■ Your task ■
Filter the entries beneath this task, copying only the lines that hold the word "what".

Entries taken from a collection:

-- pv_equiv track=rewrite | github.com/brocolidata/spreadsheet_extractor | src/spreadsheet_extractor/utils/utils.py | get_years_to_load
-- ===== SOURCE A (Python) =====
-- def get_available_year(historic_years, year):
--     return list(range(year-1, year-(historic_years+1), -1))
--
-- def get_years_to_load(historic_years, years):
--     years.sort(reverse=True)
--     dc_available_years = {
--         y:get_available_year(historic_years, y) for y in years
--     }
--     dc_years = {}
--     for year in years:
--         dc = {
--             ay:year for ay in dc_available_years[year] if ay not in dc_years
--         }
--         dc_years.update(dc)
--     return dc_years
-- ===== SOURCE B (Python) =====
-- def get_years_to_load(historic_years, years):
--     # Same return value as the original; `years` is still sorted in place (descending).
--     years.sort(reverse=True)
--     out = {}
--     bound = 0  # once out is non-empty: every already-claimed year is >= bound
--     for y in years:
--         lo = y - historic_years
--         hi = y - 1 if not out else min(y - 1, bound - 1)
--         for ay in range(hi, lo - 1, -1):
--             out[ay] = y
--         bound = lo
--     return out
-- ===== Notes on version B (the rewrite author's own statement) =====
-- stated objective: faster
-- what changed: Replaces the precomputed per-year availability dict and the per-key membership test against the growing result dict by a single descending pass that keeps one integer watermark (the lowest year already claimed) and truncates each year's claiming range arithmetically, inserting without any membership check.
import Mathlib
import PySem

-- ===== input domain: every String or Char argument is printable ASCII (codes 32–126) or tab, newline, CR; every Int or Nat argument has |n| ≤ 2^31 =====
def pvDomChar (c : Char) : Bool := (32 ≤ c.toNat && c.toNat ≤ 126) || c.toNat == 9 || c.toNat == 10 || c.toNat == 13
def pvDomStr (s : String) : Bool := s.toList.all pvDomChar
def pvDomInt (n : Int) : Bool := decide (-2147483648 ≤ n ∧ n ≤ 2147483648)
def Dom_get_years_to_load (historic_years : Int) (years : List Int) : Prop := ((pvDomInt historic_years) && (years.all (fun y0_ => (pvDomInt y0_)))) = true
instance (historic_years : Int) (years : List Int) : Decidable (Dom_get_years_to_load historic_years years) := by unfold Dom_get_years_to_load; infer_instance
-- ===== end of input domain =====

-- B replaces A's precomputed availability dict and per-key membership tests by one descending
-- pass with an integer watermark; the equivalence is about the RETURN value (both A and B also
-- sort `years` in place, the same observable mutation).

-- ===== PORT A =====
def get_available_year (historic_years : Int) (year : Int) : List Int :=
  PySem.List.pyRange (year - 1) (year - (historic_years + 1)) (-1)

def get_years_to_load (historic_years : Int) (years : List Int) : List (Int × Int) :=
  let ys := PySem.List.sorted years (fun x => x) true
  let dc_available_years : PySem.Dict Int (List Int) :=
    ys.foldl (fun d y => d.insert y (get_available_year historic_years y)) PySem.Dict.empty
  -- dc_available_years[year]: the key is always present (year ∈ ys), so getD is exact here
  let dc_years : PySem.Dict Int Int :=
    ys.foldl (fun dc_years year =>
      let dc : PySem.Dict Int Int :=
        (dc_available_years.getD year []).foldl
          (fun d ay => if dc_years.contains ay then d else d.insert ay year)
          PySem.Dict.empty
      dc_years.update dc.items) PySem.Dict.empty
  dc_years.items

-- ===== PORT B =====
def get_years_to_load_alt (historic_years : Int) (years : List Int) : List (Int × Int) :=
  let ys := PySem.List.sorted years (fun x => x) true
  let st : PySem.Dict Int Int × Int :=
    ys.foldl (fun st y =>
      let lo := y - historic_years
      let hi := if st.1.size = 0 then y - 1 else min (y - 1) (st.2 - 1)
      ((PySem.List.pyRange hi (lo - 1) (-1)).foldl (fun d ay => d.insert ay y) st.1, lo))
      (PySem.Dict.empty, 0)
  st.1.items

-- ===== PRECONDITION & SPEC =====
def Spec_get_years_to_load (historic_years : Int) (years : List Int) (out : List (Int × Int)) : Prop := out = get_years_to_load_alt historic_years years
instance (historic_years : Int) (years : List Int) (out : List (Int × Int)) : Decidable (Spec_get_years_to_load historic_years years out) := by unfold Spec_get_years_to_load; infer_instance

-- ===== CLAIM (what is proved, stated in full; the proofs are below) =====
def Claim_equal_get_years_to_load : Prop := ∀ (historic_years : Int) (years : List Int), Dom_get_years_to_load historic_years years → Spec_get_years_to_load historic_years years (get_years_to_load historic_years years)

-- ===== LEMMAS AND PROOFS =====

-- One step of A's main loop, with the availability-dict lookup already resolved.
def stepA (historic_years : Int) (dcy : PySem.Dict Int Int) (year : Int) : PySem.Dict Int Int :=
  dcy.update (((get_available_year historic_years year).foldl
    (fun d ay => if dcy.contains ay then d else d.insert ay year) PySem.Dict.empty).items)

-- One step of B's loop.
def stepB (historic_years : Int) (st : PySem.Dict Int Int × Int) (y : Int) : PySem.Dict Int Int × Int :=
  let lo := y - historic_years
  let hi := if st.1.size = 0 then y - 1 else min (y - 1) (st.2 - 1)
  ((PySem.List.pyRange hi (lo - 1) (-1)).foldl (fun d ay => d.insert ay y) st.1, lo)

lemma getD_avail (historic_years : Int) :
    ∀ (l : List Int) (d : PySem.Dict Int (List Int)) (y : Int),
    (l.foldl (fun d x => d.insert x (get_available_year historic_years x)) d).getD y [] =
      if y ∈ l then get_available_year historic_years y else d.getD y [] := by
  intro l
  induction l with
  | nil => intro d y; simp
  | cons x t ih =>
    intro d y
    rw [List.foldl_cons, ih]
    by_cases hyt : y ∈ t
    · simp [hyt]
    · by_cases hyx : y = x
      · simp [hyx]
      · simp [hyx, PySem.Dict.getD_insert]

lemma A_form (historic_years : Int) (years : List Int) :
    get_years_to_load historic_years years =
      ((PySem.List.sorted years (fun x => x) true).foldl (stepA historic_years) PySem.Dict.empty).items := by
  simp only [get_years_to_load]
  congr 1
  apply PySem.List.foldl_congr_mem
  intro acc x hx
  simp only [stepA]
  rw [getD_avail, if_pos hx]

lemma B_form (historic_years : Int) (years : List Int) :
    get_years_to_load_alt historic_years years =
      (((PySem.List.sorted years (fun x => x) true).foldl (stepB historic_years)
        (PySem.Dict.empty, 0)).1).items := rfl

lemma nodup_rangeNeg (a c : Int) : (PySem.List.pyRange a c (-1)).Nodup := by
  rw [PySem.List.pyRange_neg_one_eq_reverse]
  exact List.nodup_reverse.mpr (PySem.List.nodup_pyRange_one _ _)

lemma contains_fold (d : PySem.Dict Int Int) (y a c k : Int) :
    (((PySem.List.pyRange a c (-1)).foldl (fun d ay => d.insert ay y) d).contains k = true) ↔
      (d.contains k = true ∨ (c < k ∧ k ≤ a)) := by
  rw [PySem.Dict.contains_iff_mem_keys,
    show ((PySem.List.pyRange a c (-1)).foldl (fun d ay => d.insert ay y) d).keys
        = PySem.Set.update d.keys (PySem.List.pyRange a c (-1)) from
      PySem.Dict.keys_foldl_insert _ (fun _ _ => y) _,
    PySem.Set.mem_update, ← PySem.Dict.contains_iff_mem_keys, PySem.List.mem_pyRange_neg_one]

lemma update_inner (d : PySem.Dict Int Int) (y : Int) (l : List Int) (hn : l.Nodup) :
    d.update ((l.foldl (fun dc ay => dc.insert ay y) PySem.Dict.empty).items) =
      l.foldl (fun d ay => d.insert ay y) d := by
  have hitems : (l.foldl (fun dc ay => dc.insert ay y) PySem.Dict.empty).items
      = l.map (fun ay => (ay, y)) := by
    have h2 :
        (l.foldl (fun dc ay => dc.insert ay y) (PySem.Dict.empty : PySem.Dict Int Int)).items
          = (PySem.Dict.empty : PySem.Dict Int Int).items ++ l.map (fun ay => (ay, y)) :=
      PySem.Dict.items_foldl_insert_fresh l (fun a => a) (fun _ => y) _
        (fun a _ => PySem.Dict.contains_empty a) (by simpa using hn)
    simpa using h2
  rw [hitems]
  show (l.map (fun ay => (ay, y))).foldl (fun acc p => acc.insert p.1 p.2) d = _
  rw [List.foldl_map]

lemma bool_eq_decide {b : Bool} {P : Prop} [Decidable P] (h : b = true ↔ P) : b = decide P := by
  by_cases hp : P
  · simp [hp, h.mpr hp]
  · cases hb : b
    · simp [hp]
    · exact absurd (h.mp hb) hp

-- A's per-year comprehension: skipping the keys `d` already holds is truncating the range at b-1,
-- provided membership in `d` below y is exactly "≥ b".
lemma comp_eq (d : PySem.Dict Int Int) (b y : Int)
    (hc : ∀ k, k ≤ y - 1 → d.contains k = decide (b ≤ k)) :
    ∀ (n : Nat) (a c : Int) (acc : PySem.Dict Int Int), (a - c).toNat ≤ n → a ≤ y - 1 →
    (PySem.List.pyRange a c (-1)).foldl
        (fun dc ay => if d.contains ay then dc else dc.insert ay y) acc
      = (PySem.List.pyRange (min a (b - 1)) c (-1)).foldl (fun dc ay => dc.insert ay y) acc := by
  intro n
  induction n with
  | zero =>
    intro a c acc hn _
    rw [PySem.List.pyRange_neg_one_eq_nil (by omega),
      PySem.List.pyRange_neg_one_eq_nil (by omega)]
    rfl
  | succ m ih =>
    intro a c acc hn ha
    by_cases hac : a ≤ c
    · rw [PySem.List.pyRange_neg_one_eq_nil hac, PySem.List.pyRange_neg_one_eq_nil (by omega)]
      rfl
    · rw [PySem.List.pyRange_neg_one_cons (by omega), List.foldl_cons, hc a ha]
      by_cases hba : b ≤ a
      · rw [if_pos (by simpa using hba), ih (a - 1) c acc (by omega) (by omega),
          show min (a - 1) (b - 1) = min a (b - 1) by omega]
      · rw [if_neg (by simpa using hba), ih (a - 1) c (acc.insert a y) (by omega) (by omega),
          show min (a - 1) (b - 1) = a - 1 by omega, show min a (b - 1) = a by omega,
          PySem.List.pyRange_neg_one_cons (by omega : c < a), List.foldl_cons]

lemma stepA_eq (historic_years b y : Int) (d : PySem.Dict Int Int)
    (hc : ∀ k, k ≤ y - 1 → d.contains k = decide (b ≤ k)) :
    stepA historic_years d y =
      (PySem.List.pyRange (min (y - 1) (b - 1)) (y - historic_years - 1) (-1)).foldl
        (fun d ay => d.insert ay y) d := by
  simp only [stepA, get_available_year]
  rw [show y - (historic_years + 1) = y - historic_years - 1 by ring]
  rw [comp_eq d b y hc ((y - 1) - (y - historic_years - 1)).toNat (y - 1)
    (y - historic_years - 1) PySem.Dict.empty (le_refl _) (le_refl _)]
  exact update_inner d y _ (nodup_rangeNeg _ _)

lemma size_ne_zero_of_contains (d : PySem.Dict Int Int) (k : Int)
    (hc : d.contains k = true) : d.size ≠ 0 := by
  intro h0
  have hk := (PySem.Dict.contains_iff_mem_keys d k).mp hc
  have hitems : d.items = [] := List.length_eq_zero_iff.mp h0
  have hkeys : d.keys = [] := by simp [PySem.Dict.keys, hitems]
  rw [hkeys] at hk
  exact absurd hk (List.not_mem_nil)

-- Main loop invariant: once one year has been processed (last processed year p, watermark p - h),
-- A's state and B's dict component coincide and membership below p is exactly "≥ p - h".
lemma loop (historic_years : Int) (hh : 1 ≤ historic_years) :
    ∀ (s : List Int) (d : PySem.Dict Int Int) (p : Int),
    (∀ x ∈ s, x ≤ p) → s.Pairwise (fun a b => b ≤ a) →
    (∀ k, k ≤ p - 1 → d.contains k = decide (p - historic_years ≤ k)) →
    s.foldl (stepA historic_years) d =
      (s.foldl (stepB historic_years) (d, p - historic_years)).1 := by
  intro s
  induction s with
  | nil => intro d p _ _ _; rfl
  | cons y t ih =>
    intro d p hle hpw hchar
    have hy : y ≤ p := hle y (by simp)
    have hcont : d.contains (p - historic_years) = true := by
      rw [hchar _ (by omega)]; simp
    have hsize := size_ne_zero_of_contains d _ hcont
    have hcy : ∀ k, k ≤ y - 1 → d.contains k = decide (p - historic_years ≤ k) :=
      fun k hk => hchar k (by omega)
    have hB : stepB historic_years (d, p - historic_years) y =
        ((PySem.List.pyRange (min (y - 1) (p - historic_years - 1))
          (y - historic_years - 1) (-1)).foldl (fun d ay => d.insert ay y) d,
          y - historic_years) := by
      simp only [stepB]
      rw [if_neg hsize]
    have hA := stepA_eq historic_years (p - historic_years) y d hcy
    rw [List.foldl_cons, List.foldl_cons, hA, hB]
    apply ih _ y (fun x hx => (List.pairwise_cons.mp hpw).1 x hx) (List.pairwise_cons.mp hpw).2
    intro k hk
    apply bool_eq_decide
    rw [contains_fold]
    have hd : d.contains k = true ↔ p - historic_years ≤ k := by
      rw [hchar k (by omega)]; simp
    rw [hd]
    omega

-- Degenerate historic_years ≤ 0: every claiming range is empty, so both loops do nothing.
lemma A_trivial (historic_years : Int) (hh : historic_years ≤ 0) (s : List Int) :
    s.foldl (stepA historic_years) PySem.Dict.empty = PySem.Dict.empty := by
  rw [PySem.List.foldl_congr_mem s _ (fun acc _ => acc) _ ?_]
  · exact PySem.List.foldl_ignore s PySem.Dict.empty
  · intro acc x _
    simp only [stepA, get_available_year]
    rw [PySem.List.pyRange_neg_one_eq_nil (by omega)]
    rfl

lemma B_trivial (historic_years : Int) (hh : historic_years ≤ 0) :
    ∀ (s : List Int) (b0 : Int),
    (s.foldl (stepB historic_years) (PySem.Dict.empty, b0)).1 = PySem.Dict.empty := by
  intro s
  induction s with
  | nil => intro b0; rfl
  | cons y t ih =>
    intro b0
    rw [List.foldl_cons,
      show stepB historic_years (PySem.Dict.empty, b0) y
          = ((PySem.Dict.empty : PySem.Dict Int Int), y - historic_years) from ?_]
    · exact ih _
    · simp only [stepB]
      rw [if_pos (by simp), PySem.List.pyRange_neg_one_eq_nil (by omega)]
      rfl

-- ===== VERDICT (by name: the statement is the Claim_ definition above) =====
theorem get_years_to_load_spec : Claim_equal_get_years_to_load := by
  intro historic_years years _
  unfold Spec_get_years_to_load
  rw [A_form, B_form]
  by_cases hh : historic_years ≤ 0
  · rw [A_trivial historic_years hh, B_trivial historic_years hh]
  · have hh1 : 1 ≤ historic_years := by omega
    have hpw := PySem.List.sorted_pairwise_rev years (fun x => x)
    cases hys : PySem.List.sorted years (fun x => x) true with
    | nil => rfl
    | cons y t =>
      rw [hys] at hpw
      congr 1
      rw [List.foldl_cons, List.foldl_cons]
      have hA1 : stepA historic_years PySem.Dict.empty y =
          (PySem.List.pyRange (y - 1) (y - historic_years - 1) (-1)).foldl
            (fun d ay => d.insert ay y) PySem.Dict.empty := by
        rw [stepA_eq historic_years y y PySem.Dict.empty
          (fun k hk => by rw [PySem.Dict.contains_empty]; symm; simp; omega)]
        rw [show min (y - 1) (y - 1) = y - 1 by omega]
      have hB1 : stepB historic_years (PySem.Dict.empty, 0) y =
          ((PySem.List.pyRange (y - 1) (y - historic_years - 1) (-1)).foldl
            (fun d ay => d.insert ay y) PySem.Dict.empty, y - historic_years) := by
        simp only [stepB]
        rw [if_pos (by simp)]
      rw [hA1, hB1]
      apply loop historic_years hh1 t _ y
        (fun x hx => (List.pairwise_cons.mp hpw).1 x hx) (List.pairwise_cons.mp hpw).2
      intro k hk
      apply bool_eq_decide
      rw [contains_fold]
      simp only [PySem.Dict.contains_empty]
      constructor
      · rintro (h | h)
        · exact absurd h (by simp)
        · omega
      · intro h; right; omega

■ Task response ■
-- what changed: Replaces the precomputed per-year availability dict and the per-key membership test against the growing result dict by a single descending pass that keeps one integer watermark (the lowest year already claimed) and truncates each year's claiming range arithmetically, inserting without any membership check.
-- ===== CLAIM (what is proved, stated in full; the proofs are below) =====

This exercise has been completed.